__Problem to work on__: Give back exactly the stretch of data below from the line holding "unfold Dom_get_me_direction; infer_instance" through the line holding "(List.range me__isUp_prev_and__isDown.length).foldl (fun", both ends included, and leave the remaining lines out.

__The records__:

-- pv_equiv track=rewrite | github.com/yazsd/screener | pine-py/pine_to_py_v1_without_sec.py | get_me_direction
-- ===== SOURCE A (Python) =====
-- def get_me_direction(me__isUp_prev_and__isDown, me_isDown_prev_and__isUp):
--     me_direction = []
--     for i in range(len(me__isUp_prev_and__isDown)):
--         if me__isUp_prev_and__isDown[i]:
--             me_direction.append(-1)
--         elif me_isDown_prev_and__isUp[i]:
--             me_direction.append(1)
--         else:
--             try:
--                 me_direction.append(me_direction[-1])
--             except:
--                 me_direction.append(1)
--     return me_direction
-- ===== SOURCE B (Python) =====
-- def get_me_direction(me__isUp_prev_and__isDown, me_isDown_prev_and__isUp):
--     up, down = me__isUp_prev_and__isDown, me_isDown_prev_and__isUp
--     n = len(up)
--     # sparse list of signal events: (position, direction); down[i] read only when up[i] is false
--     events = [(i, -1 if up[i] else 1) for i in range(n) if up[i] or down[i]]
--     starts = [p for p, _ in events]
--     # run-length expansion: each event's value fills up to the next event's position (or n);
--     # positions before the first event get the default 1
--     out = [1] * (starts[0] if starts else n)
--     for (p, v), nxt in zip(events, starts[1:] + [n]):
--         out += [v] * (nxt - p)
--     return out
-- ===== Notes on version B (the rewrite author's own statement) =====
-- stated objective: alternative
-- what changed: B builds a sparse list of signal events (position, direction) with a comprehension and materializes the output by run-length expansion, zipping each event with the next event's position and appending one run per event, instead of A's per-element append loop that branches and carries the list's last element via try/except.
import Mathlib
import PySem

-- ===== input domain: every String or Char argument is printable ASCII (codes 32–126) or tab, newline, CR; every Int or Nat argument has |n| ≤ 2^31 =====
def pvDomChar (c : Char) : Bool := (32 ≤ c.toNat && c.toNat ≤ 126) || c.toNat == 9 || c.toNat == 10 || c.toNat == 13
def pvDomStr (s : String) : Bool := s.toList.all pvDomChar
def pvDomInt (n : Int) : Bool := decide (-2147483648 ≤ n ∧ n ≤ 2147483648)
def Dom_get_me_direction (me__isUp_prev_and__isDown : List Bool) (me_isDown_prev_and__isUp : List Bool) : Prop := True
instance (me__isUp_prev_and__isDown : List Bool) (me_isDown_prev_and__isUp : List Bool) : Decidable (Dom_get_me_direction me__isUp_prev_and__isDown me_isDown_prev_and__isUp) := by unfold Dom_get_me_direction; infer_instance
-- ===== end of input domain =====

-- B replaces A's per-element carry loop by a sparse event list (position, direction) materialized through run-length expansion between event positions (alternative algorithm, same cost); equivalence proved on inputs where A raises no IndexError.


-- ===== PORT A =====
-- A's loop: for i in range(len(up)): branch, append; me_direction[-1] with try/except
-- is (acc.pyGet? (-1)).getD 1 (acc[-1] raises exactly when acc = [], caught → 1).
-- down[i] is read via getD false: exact inside Pre_ (index in range there).
def get_me_direction (me__isUp_prev_and__isDown : List Bool) (me_isDown_prev_and__isUp : List Bool) : List Int :=
  (List.range me__isUp_prev_and__isDown.length).foldl (fun acc i =>
    if me__isUp_prev_and__isDown.getD i false then acc ++ [-1]
    else if me_isDown_prev_and__isUp.getD i false then acc ++ [1]
    else acc ++ [(PySem.List.pyGet? acc (-1)).getD 1]) []

-- ===== PORT B =====
-- Source B's events comprehension: sparse (position, direction) signal list over range n
-- (the condition reads down[i] only when up[i] is false, exact inside Pre_).
def pvEventsOf (up down : List Bool) (n : Nat) : List (Nat × Int) :=
  ((List.range n).filter (fun i => up.getD i false || down.getD i false)).map
    (fun i => (i, if up.getD i false then (-1 : Int) else 1))

-- Source B: out = [1]*(starts[0] if starts else n); then the zip loop appends, for each
-- event paired with the next event's position (or n), one run [v]*(nxt - p).
def get_me_direction_alt (me__isUp_prev_and__isDown : List Bool) (me_isDown_prev_and__isUp : List Bool) : List Int :=
  let n := me__isUp_prev_and__isDown.length
  let events := pvEventsOf me__isUp_prev_and__isDown me_isDown_prev_and__isUp n
  let starts := events.map Prod.fst
  (List.zip events (starts.tail ++ [n])).foldl
    (fun out pr => out ++ List.replicate (pr.2 - pr.1.1) pr.1.2)
    (List.replicate (match starts with | [] => n | p :: _ => p) 1)

-- ===== PRECONDITION & SPEC =====
-- Pre_ excludes exactly the inputs where Python raises IndexError: some index i with
-- up[i] false but i beyond the second list's length (both A and B read down[i] there).
def Pre_get_me_direction (me__isUp_prev_and__isDown : List Bool) (me_isDown_prev_and__isUp : List Bool) : Prop :=
  ∀ i ∈ List.range me__isUp_prev_and__isDown.length,
    me__isUp_prev_and__isDown.getD i false = true ∨ i < me_isDown_prev_and__isUp.length
instance (me__isUp_prev_and__isDown : List Bool) (me_isDown_prev_and__isUp : List Bool) : Decidable (Pre_get_me_direction me__isUp_prev_and__isDown me_isDown_prev_and__isUp) := by unfold Pre_get_me_direction; infer_instance

def pvWitness_get_me_direction : List Bool × List Bool := ([true, false, false, true], [false, true, false, false])

def Spec_get_me_direction (me__isUp_prev_and__isDown : List Bool) (me_isDown_prev_and__isUp : List Bool) (out : List Int) : Prop := out = get_me_direction_alt me__isUp_prev_and__isDown me_isDown_prev_and__isUp
instance (me__isUp_prev_and__isDown : List Bool) (me_isDown_prev_and__isUp : List Bool) (out : List Int) : Decidable (Spec_get_me_direction me__isUp_prev_and__isDown me_isDown_prev_and__isUp out) := by unfold Spec_get_me_direction; infer_instance

-- ===== CLAIM (what is proved, stated in full; the proofs are below) =====
def Claim_equal_get_me_direction : Prop := ∀ (me__isUp_prev_and__isDown : List Bool) (me_isDown_prev_and__isUp : List Bool), Dom_get_me_direction me__isUp_prev_and__isDown me_isDown_prev_and__isUp → Pre_get_me_direction me__isUp_prev_and__isDown me_isDown_prev_and__isUp → Spec_get_me_direction me__isUp_prev_and__isDown me_isDown_prev_and__isUp (get_me_direction me__isUp_prev_and__isDown me_isDown_prev_and__isUp)

-- ===== LEMMAS AND PROOFS =====

-- proof-side view of Source B's zip loop: recursive run-length expansion of an event list
def pvExpand (n : Nat) : List (Nat × Int) → List Int
  | [] => []
  | (p, v) :: rest =>
    List.replicate ((match rest with | [] => n | (q, _) :: _ => q) - p) v ++ pvExpand n rest

-- B's zip loop computes exactly the recursive expansion, appended to its accumulator
theorem pvZipFold (es : List (Nat × Int)) (n : Nat) (acc : List Int) :
    (List.zip es ((es.map Prod.fst).tail ++ [n])).foldl
      (fun out pr => out ++ List.replicate (pr.2 - pr.1.1) pr.1.2) acc
    = acc ++ pvExpand n es := by
  induction es generalizing acc with
  | nil => simp [pvExpand]
  | cons e rest ih =>
    obtain ⟨p, v⟩ := e
    cases rest with
    | nil => simp [pvExpand]
    | cons e' rest' =>
      obtain ⟨q, w⟩ := e'
      simp only [List.map_cons, List.tail_cons, List.cons_append, List.zip_cons_cons,
        List.foldl_cons] at ih ⊢
      rw [ih]
      have h1 : pvExpand n ((p, v) :: (q, w) :: rest')
          = List.replicate (q - p) v ++ pvExpand n ((q, w) :: rest') := rfl
      rw [h1, List.append_assoc]

-- Python's l[-1] under try/except-default-1 is the last element, default 1.
theorem pyGet_neg_one_getD (l : List Int) :
    (PySem.List.pyGet? l (-1)).getD 1 = l.getLast?.getD 1 := by
  cases l with
  | nil => simp [PySem.List.pyGet?, PySem.List.pyIdx?]
  | cons a as =>
    simp [PySem.List.pyGet?, PySem.List.pyIdx?, List.getLast?_eq_getElem?]

theorem pvEventsOf_succ (up down : List Bool) (m : Nat) :
    pvEventsOf up down (m + 1)
      = pvEventsOf up down m
        ++ (if up.getD m false || down.getD m false
            then [(m, if up.getD m false then (-1 : Int) else 1)] else []) := by
  unfold pvEventsOf
  rw [List.range_succ, List.filter_append, List.map_append]
  cases hu : up.getD m false <;> cases hd : down.getD m false <;>
    simp_all [List.filter_singleton, List.getD_eq_getElem?_getD]

theorem pvEventsOf_pos {up down : List Bool} {m : Nat} :
    ∀ e ∈ pvEventsOf up down m, e.1 < m := by
  intro e he
  unfold pvEventsOf at he
  obtain ⟨i, hi, rfl⟩ := List.mem_map.1 he
  exact List.mem_range.1 (List.mem_filter.1 hi).1

-- run-length expansion of an event list with a final event appended
theorem pvExpand_append_last (es : List (Nat × Int)) (p : Nat) (v : Int) (n : Nat) :
    pvExpand n (es ++ [(p, v)]) = pvExpand p es ++ List.replicate (n - p) v := by
  induction es with
  | nil => simp [pvExpand]
  | cons e rest ih =>
    obtain ⟨q, w⟩ := e
    cases rest with
    | nil => simp [pvExpand]
    | cons e' rest' =>
      obtain ⟨q', w'⟩ := e'
      rw [List.cons_append]
      have h1 : pvExpand n ((q, w) :: ((q', w') :: rest' ++ [(p, v)]))
          = List.replicate (q' - q) w ++ pvExpand n ((q', w') :: rest' ++ [(p, v)]) := rfl
      rw [h1, ih, pvExpand]
      simp [List.append_assoc]

-- bumping the terminal bound by one appends one copy of the final event's value
theorem pvExpand_bump (es : List (Nat × Int)) (e : Nat × Int) (m : Nat) (hp : e.1 ≤ m) :
    pvExpand (m + 1) (es ++ [e]) = pvExpand m (es ++ [e]) ++ [e.2] := by
  obtain ⟨p, v⟩ := e
  rw [pvExpand_append_last, pvExpand_append_last]
  have h : m + 1 - p = (m - p) + 1 := by omega
  rw [h, List.replicate_succ', List.append_assoc]

-- same, phrased for a nonempty event list with positions below the bound
theorem pvExpand_bump' (es : List (Nat × Int)) (m : Nat) (hne : es ≠ [])
    (hlt : ∀ e ∈ es, e.1 < m) :
    pvExpand (m + 1) es = pvExpand m es ++ [((es.getLast?.map Prod.snd).getD 1)] := by
  have hmem := List.getLast_mem hne
  have hdec : es = es.dropLast ++ [es.getLast hne] := (List.dropLast_append_getLast hne).symm
  rw [hdec, pvExpand_bump _ _ _ (le_of_lt (hlt _ hmem)), List.getLast?_concat]
  simp

-- B's construction over the first m indices (get_me_direction_alt at m = up.length)
def pvBuild (up down : List Bool) (m : Nat) : List Int :=
  List.replicate (match pvEventsOf up down m with | [] => m | (p, _) :: _ => p) 1
    ++ pvExpand m (pvEventsOf up down m)

theorem pvBuild_succ (up down : List Bool) (m : Nat) :
    pvBuild up down (m + 1)
      = pvBuild up down m
        ++ [if up.getD m false then (-1 : Int)
            else if down.getD m false then 1
            else ((pvEventsOf up down m).getLast?.map Prod.snd).getD 1] := by
  unfold pvBuild
  rw [pvEventsOf_succ]
  by_cases hsig : (up.getD m false || down.getD m false) = true
  · rw [if_pos hsig]
    cases hes : pvEventsOf up down m with
    | nil =>
      simp only [List.nil_append]
      cases hu : up.getD m false <;>
        simp_all [pvExpand, List.replicate_succ']
    | cons e rest =>
      obtain ⟨p, w⟩ := e
      rw [pvExpand_append_last]
      cases hu : up.getD m false <;>
        simp_all [List.append_assoc, List.replicate_succ']
  · rw [if_neg hsig, List.append_nil]
    have hu : up[m]?.getD false = false := by
      cases h : up[m]?.getD false
      · rfl
      · exact absurd (by simp [List.getD_eq_getElem?_getD, h]) hsig
    have hd : down[m]?.getD false = false := by
      cases h : down[m]?.getD false
      · rfl
      · exact absurd (by simp [List.getD_eq_getElem?_getD, h]) hsig
    cases hes : pvEventsOf up down m with
    | nil => simp [List.getD_eq_getElem?_getD, hu, hd, pvExpand, List.replicate_succ']
    | cons e rest =>
      rw [pvExpand_bump' _ m (by simp) (by rw [← hes]; exact pvEventsOf_pos)]
      simp [List.getD_eq_getElem?_getD, hu, hd, List.append_assoc]

theorem pvInvariant (up down : List Bool) (m : Nat) :
    (List.range m).foldl (fun acc i =>
        if up.getD i false then acc ++ [-1]
        else if down.getD i false then acc ++ [1]
        else acc ++ [(PySem.List.pyGet? acc (-1)).getD 1]) []
      = pvBuild up down m
    ∧ ((List.range m).foldl (fun acc i =>
        if up.getD i false then acc ++ [-1]
        else if down.getD i false then acc ++ [1]
        else acc ++ [(PySem.List.pyGet? acc (-1)).getD 1]) []).getLast?.getD 1
      = ((pvEventsOf up down m).getLast?.map Prod.snd).getD 1 := by
  induction m with
  | zero => simp [pvBuild, pvEventsOf, pvExpand]
  | succ m ih =>
    obtain ⟨ih1, ih2⟩ := ih
    have hstep : (List.range (m + 1)).foldl (fun acc i =>
        if up.getD i false then acc ++ [-1]
        else if down.getD i false then acc ++ [1]
        else acc ++ [(PySem.List.pyGet? acc (-1)).getD 1]) []
      = pvBuild up down m
        ++ [if up.getD m false then (-1 : Int)
            else if down.getD m false then 1
            else ((pvEventsOf up down m).getLast?.map Prod.snd).getD 1] := by
      rw [List.range_succ, List.foldl_append]
      simp only [List.foldl_cons, List.foldl_nil]
      rw [ih1]
      cases hu : up.getD m false
      · cases hd : down.getD m false
        · simp only [hu, hd, if_false, Bool.false_eq_true]
          rw [pyGet_neg_one_getD, ← ih1, ih2]
        · simp [hu, hd]
      · simp [hu]
    constructor
    · rw [hstep, pvBuild_succ]
    · rw [hstep, List.getLast?_concat, pvEventsOf_succ]
      cases hu : up.getD m false
      · cases hd : down.getD m false
        · simp [hu, hd]
        · simp [hu, hd, List.getLast?_concat]
      · simp [hu, List.getLast?_concat]

theorem alt_eq_build (up down : List Bool) :
    get_me_direction_alt up down = pvBuild up down up.length := by
  unfold get_me_direction_alt pvBuild
  dsimp only
  rw [pvZipFold]
  cases pvEventsOf up down up.length with
  | nil => simp
  | cons e rest =>
    obtain ⟨p, v⟩ := e
    simp

theorem get_me_direction_eq (up down : List Bool) :
    get_me_direction up down = get_me_direction_alt up down := by
  rw [alt_eq_build]
  unfold get_me_direction
  exact (pvInvariant up down up.length).1

-- ===== VERDICT (by name: the statement is the Claim_ definition above) =====
theorem get_me_direction_spec : Claim_equal_get_me_direction := by
  intro up down _ _
  exact get_me_direction_eq up down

__Response area__:
instance (me__isUp_prev_and__isDown : List Bool) (me_isDown_prev_and__isUp : List Bool) : Decidable (Dom_get_me_direction me__isUp_prev_and__isDown me_isDown_prev_and__isUp) := by unfold Dom_get_me_direction; infer_instance
-- ===== end of input domain =====

-- B replaces A's per-element carry loop by a sparse event list (position, direction) materialized through run-length expansion between event positions (alternative algorithm, same cost); equivalence proved on inputs where A raises no IndexError.


-- ===== PORT A =====
-- A's loop: for i in range(len(up)): branch, append; me_direction[-1] with try/except
-- is (acc.pyGet? (-1)).getD 1 (acc[-1] raises exactly when acc = [], caught → 1).
-- down[i] is read via getD false: exact inside Pre_ (index in range there).
def get_me_direction (me__isUp_prev_and__isDown : List Bool) (me_isDown_prev_and__isUp : List Bool) : List Int :=
  (List.range me__isUp_prev_and__isDown.length).foldl (fun acc i =>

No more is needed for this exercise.